◆ **How to complete this task**
Among the entries below, take the line with "rw [hrev, List.map_cons]" and the line with "rw [List.range_succ, List.map_append, List.reverse_append]", and output them and every line between them exactly, with nothing else.

◆ **Data for this task**
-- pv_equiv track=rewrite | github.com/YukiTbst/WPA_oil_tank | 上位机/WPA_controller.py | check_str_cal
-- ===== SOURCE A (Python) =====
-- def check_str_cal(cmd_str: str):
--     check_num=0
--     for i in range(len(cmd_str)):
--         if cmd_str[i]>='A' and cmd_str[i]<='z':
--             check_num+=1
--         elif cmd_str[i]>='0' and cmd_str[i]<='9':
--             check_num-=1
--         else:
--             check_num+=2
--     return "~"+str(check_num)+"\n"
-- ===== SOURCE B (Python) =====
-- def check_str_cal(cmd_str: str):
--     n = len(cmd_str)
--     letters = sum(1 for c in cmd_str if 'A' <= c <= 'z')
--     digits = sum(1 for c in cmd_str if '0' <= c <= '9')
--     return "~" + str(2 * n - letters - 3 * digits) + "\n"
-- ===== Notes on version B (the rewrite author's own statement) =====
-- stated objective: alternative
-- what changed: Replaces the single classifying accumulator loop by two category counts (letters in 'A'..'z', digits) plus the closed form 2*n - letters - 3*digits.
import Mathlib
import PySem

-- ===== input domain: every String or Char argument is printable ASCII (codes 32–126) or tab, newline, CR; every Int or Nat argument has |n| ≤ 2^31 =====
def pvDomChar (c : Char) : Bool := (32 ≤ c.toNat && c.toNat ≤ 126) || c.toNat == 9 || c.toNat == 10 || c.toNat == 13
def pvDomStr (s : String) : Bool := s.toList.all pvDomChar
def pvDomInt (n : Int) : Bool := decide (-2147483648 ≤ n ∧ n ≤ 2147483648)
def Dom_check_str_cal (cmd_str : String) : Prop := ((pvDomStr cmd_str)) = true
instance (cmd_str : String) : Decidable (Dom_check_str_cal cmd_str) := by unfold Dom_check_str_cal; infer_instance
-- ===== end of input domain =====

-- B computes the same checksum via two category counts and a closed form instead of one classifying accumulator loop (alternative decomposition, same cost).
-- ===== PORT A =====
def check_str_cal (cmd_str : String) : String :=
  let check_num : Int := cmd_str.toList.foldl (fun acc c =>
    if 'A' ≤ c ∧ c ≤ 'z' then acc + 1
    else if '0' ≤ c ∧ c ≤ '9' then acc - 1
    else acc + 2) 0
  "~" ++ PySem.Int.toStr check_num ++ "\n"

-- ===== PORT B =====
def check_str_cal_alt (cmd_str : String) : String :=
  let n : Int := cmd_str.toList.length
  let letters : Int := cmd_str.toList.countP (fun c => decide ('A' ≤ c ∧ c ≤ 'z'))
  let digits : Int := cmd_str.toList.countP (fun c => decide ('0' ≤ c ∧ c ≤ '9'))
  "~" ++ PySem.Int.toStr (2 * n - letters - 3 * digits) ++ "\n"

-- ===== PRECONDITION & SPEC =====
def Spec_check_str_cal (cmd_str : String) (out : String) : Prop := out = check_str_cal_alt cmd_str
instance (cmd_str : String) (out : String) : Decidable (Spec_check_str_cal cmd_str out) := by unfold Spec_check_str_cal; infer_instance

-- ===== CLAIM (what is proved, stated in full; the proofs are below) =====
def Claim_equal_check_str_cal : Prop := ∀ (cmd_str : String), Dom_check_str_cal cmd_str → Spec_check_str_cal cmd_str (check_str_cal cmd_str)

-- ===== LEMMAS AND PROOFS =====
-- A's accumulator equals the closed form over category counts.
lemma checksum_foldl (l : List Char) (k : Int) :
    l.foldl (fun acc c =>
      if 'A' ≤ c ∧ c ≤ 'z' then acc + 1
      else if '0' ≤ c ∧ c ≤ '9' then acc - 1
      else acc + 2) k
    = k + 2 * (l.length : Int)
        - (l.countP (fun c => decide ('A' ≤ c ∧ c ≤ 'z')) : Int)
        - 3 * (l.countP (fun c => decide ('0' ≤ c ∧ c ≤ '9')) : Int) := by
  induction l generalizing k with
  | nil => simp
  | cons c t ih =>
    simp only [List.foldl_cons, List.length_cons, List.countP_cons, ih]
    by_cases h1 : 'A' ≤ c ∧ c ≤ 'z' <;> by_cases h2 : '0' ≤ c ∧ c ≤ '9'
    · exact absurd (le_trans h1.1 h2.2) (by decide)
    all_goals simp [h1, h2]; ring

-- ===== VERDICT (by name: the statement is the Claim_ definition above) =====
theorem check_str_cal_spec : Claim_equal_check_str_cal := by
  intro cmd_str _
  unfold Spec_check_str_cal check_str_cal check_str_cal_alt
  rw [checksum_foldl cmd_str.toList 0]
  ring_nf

--

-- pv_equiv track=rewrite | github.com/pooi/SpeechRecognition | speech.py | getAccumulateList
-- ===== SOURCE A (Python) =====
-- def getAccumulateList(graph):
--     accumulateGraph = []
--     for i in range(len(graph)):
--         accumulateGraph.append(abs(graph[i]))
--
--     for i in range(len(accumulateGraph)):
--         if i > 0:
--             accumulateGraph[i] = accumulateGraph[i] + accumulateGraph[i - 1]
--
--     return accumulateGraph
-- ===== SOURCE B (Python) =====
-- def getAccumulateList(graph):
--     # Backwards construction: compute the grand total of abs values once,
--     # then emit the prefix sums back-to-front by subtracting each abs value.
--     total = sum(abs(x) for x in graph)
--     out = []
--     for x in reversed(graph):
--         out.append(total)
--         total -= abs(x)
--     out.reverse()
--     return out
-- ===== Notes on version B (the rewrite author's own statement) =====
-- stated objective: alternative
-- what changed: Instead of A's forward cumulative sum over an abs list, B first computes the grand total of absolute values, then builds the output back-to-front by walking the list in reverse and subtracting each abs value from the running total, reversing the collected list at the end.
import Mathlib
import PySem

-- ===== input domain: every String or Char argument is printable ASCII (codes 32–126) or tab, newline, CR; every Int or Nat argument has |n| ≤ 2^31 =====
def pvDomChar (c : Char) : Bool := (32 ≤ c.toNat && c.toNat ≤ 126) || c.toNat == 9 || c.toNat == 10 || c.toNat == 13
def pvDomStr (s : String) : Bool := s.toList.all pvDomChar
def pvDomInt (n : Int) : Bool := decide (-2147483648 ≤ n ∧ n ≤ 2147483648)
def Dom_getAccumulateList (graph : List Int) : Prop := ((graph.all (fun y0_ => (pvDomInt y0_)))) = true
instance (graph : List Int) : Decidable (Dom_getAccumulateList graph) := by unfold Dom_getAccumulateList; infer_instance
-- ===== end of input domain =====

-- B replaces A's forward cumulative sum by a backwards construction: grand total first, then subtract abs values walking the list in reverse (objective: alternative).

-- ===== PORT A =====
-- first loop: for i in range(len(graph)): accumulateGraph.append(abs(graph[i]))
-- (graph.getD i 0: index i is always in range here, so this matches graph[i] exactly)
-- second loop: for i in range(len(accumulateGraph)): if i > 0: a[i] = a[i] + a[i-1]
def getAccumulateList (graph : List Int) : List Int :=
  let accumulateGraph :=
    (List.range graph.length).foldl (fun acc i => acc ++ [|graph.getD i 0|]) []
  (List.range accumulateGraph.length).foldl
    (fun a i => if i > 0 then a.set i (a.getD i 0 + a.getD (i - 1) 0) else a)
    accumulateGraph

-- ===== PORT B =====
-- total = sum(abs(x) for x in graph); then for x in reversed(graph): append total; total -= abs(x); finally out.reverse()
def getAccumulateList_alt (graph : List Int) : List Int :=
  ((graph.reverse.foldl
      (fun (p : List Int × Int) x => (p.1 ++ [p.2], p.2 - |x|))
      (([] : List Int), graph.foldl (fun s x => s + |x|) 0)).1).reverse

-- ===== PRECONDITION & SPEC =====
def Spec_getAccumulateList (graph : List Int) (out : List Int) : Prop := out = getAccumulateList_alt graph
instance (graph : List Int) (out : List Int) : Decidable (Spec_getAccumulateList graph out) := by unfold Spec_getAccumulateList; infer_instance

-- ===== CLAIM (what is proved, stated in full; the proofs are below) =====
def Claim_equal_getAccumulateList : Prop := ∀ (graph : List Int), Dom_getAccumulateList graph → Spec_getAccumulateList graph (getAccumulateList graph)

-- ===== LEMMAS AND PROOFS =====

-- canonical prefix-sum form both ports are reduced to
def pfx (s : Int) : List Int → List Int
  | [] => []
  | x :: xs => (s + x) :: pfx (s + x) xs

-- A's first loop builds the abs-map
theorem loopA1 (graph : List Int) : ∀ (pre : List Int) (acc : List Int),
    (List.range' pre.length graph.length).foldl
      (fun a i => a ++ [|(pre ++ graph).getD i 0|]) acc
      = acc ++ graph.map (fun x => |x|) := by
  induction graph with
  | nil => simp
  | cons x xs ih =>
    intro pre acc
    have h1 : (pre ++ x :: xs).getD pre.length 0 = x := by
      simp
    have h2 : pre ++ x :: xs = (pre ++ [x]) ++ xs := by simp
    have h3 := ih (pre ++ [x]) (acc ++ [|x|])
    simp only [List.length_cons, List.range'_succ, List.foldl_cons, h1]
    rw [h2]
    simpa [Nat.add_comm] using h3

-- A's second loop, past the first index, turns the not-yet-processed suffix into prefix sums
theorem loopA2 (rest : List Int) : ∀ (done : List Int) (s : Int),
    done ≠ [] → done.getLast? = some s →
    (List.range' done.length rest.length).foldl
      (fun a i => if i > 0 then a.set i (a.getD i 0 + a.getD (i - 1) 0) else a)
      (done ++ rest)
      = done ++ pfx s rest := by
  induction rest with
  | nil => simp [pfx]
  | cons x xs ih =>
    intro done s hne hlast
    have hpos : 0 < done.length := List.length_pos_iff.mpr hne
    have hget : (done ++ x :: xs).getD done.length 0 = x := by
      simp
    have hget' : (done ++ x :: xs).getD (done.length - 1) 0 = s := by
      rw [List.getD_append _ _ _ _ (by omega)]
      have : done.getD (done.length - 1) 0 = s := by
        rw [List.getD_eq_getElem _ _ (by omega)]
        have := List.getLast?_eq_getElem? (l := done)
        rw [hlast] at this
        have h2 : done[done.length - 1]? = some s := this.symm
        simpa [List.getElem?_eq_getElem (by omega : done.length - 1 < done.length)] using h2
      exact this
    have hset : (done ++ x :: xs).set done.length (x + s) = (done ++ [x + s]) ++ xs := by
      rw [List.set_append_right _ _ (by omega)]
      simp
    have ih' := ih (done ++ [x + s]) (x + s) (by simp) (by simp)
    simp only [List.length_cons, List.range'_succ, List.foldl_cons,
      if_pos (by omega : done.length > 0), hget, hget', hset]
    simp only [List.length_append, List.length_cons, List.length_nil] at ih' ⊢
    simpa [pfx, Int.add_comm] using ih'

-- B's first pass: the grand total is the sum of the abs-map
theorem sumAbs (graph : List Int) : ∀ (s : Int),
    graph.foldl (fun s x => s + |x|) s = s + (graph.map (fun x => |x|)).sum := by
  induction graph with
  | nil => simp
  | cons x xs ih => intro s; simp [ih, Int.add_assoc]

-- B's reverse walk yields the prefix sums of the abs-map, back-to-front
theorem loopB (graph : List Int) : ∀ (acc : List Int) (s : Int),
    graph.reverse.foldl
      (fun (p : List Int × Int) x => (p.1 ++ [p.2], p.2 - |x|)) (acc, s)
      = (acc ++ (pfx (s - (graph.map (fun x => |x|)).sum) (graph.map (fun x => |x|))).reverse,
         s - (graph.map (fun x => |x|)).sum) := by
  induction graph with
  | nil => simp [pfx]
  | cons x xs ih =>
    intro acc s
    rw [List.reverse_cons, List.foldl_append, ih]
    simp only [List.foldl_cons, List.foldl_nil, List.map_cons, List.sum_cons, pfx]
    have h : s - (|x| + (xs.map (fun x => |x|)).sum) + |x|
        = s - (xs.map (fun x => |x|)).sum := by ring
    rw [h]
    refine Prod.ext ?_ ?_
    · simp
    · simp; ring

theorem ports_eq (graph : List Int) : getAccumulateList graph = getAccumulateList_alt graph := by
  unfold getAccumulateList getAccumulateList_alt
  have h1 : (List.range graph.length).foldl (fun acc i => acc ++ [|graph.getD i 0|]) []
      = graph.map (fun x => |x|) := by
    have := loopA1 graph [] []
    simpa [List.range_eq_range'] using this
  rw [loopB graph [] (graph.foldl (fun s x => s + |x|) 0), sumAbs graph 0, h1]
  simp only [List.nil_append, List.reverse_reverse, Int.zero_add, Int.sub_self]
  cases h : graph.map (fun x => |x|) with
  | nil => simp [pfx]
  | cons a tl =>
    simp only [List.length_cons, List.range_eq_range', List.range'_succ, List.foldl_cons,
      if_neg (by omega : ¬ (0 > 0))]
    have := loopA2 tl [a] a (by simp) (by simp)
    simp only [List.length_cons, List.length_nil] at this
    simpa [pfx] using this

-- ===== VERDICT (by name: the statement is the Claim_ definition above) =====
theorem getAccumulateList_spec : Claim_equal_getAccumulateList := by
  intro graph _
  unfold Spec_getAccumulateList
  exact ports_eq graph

---

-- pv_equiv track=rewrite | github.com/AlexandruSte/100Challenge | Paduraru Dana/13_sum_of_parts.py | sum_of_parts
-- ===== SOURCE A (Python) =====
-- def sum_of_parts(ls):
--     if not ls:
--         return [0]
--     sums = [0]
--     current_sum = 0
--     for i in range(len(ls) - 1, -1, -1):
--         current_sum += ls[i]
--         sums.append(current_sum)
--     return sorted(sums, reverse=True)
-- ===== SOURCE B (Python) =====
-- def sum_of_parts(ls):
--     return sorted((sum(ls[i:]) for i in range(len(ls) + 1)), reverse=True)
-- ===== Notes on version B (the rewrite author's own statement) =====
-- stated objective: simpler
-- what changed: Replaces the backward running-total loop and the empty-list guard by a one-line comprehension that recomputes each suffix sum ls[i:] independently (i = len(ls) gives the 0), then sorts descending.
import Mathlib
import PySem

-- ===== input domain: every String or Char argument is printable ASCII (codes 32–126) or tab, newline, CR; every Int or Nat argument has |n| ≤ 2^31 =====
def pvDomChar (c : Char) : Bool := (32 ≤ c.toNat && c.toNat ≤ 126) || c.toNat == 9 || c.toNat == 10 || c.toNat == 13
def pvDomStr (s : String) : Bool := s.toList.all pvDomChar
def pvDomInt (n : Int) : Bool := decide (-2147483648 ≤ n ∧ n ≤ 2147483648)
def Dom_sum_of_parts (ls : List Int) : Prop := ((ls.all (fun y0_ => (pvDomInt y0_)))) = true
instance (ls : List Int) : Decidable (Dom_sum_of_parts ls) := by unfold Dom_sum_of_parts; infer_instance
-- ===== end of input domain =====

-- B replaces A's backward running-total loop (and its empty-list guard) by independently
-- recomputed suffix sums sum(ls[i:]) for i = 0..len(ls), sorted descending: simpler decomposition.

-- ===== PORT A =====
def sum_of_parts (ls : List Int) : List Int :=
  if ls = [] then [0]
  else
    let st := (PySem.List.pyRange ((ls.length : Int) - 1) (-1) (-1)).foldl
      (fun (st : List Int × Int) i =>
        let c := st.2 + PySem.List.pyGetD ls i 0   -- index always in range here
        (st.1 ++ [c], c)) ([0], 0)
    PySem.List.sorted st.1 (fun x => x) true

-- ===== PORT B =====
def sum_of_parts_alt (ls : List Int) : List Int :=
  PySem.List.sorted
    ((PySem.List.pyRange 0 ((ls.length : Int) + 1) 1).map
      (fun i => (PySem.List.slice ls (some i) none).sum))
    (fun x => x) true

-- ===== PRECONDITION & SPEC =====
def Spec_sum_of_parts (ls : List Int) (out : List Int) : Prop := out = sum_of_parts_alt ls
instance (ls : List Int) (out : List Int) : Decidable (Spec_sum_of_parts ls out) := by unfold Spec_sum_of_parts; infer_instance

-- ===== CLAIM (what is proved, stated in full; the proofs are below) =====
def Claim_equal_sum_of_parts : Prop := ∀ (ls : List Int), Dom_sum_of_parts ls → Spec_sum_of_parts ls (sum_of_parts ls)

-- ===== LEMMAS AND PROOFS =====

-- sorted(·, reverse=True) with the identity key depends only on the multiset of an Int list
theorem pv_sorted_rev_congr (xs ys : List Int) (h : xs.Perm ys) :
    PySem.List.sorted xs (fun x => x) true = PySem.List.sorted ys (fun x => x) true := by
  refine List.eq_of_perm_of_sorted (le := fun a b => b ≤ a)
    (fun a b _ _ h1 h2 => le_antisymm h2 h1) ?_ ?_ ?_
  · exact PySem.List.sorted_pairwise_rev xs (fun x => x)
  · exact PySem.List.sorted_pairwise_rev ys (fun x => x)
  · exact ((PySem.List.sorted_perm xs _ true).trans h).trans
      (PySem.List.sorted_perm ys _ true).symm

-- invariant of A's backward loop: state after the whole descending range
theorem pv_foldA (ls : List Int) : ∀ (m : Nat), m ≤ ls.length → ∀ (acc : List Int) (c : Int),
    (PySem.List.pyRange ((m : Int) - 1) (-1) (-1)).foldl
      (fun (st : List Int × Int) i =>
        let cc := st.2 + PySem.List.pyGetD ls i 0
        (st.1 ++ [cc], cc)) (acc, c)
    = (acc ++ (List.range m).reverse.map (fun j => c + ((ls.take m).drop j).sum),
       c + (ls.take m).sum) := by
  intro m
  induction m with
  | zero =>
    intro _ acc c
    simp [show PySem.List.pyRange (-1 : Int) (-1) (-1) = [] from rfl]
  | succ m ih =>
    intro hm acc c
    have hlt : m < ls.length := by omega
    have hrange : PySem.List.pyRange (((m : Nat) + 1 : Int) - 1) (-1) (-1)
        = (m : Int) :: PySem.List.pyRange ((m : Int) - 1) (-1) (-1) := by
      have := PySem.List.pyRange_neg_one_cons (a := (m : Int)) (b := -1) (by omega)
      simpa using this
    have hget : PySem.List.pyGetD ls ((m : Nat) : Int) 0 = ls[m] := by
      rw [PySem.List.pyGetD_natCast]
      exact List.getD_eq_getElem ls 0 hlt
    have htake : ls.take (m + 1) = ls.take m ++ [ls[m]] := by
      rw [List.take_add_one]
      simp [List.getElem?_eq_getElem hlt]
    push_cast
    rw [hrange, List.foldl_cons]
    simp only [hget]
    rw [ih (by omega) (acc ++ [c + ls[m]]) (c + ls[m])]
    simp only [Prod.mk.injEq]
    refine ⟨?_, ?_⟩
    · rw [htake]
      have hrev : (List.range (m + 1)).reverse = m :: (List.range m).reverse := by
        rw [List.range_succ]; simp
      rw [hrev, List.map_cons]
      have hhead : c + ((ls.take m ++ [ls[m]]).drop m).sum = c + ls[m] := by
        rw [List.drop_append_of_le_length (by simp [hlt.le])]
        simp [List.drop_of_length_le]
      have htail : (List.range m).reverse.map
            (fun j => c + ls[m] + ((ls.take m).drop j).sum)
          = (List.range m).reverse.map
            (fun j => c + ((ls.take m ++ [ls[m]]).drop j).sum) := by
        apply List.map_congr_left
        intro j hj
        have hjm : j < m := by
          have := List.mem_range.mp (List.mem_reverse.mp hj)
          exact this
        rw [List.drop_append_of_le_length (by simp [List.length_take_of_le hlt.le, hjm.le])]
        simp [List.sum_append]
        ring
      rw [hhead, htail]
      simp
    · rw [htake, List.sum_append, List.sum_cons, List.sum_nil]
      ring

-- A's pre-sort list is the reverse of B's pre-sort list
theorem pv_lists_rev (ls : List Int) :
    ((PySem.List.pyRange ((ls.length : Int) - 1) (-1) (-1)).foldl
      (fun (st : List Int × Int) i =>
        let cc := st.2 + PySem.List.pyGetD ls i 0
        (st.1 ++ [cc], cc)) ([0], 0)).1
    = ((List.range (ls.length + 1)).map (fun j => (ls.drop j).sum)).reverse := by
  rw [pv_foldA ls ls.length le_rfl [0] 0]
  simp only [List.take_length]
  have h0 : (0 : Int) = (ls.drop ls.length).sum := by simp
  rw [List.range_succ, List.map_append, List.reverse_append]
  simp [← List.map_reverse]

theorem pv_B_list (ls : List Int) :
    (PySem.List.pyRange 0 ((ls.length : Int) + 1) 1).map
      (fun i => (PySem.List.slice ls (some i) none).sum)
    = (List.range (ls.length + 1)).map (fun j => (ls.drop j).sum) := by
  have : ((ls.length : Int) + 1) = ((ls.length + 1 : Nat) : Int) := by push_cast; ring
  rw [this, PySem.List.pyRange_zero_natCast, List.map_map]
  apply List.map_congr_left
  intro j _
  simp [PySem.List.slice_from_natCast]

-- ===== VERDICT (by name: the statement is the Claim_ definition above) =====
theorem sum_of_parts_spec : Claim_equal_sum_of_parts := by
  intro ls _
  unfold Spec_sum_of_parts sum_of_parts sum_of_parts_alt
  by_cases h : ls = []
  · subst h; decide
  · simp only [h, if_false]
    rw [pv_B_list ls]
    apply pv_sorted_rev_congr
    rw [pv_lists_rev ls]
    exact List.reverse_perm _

◆ **Exercise answer**
      rw [hrev, List.map_cons]
      have hhead : c + ((ls.take m ++ [ls[m]]).drop m).sum = c + ls[m] := by
        rw [List.drop_append_of_le_length (by simp [hlt.le])]
        simp [List.drop_of_length_le]
      have htail : (List.range m).reverse.map
            (fun j => c + ls[m] + ((ls.take m).drop j).sum)
          = (List.range m).reverse.map
            (fun j => c + ((ls.take m ++ [ls[m]]).drop j).sum) := by
        apply List.map_congr_left
        intro j hj
        have hjm : j < m := by
          have := List.mem_range.mp (List.mem_reverse.mp hj)
          exact this
        rw [List.drop_append_of_le_length (by simp [List.length_take_of_le hlt.le, hjm.le])]
        simp [List.sum_append]
        ring
      rw [hhead, htail]
      simp
    · rw [htake, List.sum_append, List.sum_cons, List.sum_nil]
      ring

-- A's pre-sort list is the reverse of B's pre-sort list
theorem pv_lists_rev (ls : List Int) :
    ((PySem.List.pyRange ((ls.length : Int) - 1) (-1) (-1)).foldl
      (fun (st : List Int × Int) i =>
        let cc := st.2 + PySem.List.pyGetD ls i 0
        (st.1 ++ [cc], cc)) ([0], 0)).1
    = ((List.range (ls.length + 1)).map (fun j => (ls.drop j).sum)).reverse := by
  rw [pv_foldA ls ls.length le_rfl [0] 0]
  simp only [List.take_length]
  have h0 : (0 : Int) = (ls.drop ls.length).sum := by simp
  rw [List.range_succ, List.map_append, List.reverse_append]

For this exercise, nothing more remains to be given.